YOUR ASSIGNMENT: Across the entries that follow, work out the number of lines containing the string "hfold", and state it alone.

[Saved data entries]
● ● ● ● ● ● ●
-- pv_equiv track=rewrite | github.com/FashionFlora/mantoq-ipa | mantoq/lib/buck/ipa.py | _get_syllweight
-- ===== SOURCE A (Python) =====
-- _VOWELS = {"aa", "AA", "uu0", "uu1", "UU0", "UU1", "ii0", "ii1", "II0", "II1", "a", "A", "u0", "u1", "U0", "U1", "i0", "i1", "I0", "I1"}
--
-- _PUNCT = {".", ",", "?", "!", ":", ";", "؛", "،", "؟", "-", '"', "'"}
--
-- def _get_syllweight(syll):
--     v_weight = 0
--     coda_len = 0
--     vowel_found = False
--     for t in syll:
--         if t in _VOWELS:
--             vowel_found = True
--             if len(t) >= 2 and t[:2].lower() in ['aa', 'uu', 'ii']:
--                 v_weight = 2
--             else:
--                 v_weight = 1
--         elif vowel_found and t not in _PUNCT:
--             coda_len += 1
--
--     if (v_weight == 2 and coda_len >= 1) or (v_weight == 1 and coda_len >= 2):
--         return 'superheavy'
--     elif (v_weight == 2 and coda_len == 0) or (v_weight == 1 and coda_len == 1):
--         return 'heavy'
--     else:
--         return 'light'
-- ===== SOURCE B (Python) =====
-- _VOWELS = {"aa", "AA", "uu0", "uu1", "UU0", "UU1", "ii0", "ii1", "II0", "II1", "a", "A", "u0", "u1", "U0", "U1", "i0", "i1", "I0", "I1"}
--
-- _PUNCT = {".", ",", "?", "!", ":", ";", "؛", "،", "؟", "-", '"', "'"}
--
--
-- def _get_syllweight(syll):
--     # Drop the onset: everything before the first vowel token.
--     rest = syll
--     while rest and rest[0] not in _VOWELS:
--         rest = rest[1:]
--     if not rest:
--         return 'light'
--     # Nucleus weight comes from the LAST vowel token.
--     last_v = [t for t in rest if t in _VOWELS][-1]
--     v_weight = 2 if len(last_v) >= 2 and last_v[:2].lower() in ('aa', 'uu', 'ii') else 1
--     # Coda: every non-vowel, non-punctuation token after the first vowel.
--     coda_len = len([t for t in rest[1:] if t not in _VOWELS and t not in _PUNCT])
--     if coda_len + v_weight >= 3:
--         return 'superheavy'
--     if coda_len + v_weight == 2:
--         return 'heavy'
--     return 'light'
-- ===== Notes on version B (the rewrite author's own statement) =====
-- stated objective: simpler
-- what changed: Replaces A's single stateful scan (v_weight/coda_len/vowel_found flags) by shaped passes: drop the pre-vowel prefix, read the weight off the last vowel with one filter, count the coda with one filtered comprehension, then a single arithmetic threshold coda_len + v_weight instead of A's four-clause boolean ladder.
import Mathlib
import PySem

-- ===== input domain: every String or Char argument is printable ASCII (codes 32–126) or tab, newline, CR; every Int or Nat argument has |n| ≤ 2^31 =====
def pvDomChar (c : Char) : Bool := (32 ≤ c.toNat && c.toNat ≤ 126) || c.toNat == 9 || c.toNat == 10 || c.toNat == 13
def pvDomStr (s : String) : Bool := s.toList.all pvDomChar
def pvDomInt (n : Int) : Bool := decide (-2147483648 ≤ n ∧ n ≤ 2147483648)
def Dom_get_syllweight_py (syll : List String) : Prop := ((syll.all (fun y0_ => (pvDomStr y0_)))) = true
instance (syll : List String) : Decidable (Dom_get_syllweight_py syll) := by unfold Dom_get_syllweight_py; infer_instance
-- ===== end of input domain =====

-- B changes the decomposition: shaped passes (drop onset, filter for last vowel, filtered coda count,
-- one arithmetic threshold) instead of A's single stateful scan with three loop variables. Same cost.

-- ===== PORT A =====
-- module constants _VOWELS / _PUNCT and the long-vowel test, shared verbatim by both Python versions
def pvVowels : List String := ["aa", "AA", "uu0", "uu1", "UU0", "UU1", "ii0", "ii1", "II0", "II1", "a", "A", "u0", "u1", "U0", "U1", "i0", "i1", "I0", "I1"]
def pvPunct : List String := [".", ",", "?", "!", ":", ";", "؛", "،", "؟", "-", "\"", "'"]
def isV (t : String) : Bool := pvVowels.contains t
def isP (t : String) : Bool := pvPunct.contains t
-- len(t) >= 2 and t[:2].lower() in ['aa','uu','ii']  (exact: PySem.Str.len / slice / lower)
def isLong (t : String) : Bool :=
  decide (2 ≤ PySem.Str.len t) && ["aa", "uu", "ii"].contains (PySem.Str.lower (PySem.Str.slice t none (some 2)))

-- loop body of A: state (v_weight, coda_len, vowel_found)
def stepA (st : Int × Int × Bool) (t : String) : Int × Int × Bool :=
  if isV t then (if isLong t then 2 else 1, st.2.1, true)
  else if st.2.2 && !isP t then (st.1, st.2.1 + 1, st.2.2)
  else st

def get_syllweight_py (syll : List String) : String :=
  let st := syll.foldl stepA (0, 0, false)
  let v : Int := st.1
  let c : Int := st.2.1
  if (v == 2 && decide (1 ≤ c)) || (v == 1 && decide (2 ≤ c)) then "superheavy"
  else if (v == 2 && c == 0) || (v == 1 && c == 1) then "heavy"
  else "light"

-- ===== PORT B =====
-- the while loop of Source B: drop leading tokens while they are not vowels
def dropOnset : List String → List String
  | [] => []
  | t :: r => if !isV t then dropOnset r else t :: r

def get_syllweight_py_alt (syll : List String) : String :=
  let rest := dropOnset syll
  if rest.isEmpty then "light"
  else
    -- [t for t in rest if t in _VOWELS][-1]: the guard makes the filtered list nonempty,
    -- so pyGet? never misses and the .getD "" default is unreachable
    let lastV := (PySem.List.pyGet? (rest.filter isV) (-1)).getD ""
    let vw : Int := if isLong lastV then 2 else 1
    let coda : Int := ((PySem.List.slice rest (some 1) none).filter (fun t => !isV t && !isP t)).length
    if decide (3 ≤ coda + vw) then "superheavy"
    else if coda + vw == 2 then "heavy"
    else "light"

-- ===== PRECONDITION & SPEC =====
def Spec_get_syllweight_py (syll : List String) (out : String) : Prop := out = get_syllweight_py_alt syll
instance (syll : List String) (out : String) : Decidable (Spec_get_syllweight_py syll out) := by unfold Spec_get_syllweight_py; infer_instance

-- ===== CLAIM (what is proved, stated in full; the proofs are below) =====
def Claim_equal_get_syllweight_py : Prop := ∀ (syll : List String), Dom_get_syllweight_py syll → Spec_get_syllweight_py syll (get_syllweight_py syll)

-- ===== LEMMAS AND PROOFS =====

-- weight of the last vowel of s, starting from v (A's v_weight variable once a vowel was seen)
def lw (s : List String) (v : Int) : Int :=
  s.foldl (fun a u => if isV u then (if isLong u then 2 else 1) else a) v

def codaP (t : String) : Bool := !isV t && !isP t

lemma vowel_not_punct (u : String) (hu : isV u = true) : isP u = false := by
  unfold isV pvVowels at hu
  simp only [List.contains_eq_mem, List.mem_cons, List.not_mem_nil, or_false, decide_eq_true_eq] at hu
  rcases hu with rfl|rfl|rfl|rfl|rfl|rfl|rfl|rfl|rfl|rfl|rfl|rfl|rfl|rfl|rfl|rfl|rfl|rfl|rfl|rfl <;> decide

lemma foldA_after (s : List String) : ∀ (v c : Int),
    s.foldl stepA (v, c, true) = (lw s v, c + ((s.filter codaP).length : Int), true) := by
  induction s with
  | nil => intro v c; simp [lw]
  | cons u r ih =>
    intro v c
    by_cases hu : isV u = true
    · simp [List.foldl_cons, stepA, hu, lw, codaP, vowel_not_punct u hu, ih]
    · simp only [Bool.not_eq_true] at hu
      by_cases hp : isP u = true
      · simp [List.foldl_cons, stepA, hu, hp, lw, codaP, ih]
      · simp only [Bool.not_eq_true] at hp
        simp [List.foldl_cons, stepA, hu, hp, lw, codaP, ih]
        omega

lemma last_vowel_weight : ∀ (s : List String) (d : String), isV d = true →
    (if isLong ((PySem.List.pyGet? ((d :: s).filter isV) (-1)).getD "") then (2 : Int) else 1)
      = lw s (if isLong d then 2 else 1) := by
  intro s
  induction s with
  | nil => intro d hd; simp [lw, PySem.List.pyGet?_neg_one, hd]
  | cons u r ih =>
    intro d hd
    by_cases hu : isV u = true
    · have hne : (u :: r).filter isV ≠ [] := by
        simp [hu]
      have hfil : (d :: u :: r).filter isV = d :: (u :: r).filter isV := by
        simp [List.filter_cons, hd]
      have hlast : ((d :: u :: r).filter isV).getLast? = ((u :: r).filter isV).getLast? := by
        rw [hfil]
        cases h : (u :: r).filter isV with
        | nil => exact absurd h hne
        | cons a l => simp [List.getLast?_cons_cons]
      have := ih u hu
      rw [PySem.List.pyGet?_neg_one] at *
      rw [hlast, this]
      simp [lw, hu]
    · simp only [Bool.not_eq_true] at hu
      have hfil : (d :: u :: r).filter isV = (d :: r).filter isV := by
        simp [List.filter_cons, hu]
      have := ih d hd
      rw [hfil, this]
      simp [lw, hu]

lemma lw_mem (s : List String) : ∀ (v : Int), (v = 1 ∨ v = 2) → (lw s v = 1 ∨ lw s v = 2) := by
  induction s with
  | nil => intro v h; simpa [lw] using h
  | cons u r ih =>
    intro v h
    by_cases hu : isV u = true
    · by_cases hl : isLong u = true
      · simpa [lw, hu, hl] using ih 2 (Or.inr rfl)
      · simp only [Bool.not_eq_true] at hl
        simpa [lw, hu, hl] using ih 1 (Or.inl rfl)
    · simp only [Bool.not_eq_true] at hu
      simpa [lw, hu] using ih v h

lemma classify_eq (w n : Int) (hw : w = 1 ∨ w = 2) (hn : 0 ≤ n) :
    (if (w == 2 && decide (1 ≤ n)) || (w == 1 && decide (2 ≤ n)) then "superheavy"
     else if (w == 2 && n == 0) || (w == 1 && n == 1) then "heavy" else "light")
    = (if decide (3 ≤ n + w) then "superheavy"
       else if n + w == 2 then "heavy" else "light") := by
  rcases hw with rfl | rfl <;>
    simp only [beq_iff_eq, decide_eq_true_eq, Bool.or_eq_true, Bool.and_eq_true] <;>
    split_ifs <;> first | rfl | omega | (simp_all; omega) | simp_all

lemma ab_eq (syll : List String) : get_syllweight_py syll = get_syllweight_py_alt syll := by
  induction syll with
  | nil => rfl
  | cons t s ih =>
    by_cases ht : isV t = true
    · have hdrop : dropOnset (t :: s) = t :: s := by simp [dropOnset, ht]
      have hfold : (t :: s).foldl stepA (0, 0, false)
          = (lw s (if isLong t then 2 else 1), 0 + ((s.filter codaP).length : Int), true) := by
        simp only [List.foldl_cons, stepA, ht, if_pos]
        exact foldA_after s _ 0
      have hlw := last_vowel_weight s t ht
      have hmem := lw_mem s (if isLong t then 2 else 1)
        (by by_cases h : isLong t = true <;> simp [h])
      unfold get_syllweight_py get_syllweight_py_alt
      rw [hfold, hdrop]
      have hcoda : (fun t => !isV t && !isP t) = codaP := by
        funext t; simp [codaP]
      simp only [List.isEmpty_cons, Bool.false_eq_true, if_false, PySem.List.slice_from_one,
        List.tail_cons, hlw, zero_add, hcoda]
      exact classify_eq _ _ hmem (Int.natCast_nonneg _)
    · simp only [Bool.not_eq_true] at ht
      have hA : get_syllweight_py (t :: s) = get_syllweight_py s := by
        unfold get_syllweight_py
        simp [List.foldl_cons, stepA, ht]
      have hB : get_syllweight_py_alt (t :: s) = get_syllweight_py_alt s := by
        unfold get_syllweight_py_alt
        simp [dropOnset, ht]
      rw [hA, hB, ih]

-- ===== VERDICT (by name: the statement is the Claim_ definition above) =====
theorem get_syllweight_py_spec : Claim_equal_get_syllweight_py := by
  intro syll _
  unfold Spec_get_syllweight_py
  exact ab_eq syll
● ● ● ● ● ● ●
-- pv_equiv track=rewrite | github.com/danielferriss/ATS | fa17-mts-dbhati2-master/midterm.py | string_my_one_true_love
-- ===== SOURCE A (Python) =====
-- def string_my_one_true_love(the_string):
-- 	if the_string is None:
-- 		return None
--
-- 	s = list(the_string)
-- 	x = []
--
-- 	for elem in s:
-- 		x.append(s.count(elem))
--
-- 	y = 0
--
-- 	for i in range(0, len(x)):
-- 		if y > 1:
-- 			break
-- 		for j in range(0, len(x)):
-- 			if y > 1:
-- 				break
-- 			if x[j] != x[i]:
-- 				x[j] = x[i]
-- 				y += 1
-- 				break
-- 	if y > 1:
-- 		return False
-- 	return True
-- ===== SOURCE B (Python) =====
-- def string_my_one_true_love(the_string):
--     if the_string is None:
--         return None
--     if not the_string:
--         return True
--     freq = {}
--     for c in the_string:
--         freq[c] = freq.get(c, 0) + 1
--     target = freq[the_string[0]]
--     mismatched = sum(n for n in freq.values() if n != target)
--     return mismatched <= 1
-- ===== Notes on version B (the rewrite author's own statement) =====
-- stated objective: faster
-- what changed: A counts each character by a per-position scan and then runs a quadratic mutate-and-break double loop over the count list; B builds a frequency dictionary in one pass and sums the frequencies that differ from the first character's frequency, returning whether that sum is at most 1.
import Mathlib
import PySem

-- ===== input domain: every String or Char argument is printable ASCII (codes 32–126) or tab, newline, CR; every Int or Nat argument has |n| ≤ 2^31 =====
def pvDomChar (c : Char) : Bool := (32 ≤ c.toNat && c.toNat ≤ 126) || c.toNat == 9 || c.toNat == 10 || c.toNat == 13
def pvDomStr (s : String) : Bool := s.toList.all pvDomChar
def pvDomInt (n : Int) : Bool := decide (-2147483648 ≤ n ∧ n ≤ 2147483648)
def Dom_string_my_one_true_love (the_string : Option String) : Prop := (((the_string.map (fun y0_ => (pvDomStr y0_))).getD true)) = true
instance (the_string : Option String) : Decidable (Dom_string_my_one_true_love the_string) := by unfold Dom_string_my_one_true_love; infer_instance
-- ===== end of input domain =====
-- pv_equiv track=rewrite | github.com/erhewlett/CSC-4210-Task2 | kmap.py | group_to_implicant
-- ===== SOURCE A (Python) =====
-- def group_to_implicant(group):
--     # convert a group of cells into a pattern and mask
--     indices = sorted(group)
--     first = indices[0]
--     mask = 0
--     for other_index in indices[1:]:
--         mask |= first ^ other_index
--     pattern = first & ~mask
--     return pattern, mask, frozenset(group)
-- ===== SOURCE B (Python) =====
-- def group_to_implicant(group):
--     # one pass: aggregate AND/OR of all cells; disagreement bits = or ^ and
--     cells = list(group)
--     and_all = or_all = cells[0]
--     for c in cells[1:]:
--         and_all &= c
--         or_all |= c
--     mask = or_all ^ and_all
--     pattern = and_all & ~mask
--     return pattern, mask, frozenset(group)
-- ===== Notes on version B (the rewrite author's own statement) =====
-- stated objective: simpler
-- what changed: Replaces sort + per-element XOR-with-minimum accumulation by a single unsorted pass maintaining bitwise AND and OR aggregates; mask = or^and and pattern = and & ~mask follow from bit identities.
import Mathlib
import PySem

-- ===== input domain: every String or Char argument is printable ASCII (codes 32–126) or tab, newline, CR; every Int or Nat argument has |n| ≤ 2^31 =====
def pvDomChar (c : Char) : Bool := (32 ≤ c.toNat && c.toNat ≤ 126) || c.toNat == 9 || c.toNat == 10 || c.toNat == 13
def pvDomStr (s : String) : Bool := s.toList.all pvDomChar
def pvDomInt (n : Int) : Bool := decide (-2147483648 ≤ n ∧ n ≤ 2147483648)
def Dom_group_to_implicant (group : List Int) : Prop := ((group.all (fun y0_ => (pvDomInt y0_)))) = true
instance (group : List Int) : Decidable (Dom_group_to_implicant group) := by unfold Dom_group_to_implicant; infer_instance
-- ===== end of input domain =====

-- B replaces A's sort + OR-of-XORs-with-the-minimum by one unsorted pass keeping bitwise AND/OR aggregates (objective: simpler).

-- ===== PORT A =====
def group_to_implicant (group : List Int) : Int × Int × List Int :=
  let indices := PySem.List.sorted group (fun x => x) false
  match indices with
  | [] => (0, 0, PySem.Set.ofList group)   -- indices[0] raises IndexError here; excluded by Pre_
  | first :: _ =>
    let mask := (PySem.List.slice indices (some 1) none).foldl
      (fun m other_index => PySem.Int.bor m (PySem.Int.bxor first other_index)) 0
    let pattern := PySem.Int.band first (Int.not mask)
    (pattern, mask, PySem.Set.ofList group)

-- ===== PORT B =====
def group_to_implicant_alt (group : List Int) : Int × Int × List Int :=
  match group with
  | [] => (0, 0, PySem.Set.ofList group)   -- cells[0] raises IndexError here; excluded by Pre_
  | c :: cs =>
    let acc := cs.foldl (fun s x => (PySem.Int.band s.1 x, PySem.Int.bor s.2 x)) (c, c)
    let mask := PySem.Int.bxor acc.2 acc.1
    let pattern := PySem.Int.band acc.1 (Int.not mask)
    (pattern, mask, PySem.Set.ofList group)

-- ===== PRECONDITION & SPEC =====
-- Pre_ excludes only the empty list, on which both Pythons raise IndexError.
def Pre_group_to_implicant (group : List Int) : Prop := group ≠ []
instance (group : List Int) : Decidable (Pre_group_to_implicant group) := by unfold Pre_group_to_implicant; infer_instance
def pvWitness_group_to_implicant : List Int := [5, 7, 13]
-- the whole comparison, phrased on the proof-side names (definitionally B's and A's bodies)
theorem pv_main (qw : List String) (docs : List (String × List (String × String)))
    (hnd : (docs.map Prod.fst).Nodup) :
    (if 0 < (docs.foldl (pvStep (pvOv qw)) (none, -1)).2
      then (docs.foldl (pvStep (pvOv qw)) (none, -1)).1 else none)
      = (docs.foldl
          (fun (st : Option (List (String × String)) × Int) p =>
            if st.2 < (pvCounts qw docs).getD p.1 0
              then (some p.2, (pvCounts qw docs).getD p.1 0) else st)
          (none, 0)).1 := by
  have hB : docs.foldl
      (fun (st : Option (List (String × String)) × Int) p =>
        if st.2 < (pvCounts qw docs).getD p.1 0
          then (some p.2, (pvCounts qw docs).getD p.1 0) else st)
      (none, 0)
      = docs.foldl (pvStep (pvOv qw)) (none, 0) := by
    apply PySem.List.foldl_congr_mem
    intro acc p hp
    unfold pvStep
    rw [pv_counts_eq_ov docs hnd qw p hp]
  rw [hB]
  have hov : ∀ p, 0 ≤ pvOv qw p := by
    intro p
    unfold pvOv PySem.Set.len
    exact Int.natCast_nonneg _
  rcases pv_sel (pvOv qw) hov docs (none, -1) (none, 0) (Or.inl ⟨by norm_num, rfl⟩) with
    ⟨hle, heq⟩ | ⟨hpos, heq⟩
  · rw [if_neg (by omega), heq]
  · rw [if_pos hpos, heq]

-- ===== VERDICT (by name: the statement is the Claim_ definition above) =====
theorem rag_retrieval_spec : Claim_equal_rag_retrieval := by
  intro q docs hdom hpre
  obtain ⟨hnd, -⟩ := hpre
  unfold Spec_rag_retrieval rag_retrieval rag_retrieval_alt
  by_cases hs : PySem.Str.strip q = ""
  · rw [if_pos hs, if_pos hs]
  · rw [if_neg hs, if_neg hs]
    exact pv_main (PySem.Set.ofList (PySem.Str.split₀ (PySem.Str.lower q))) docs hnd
● ● ● ● ● ● ●
YOUR SOLUTION: 2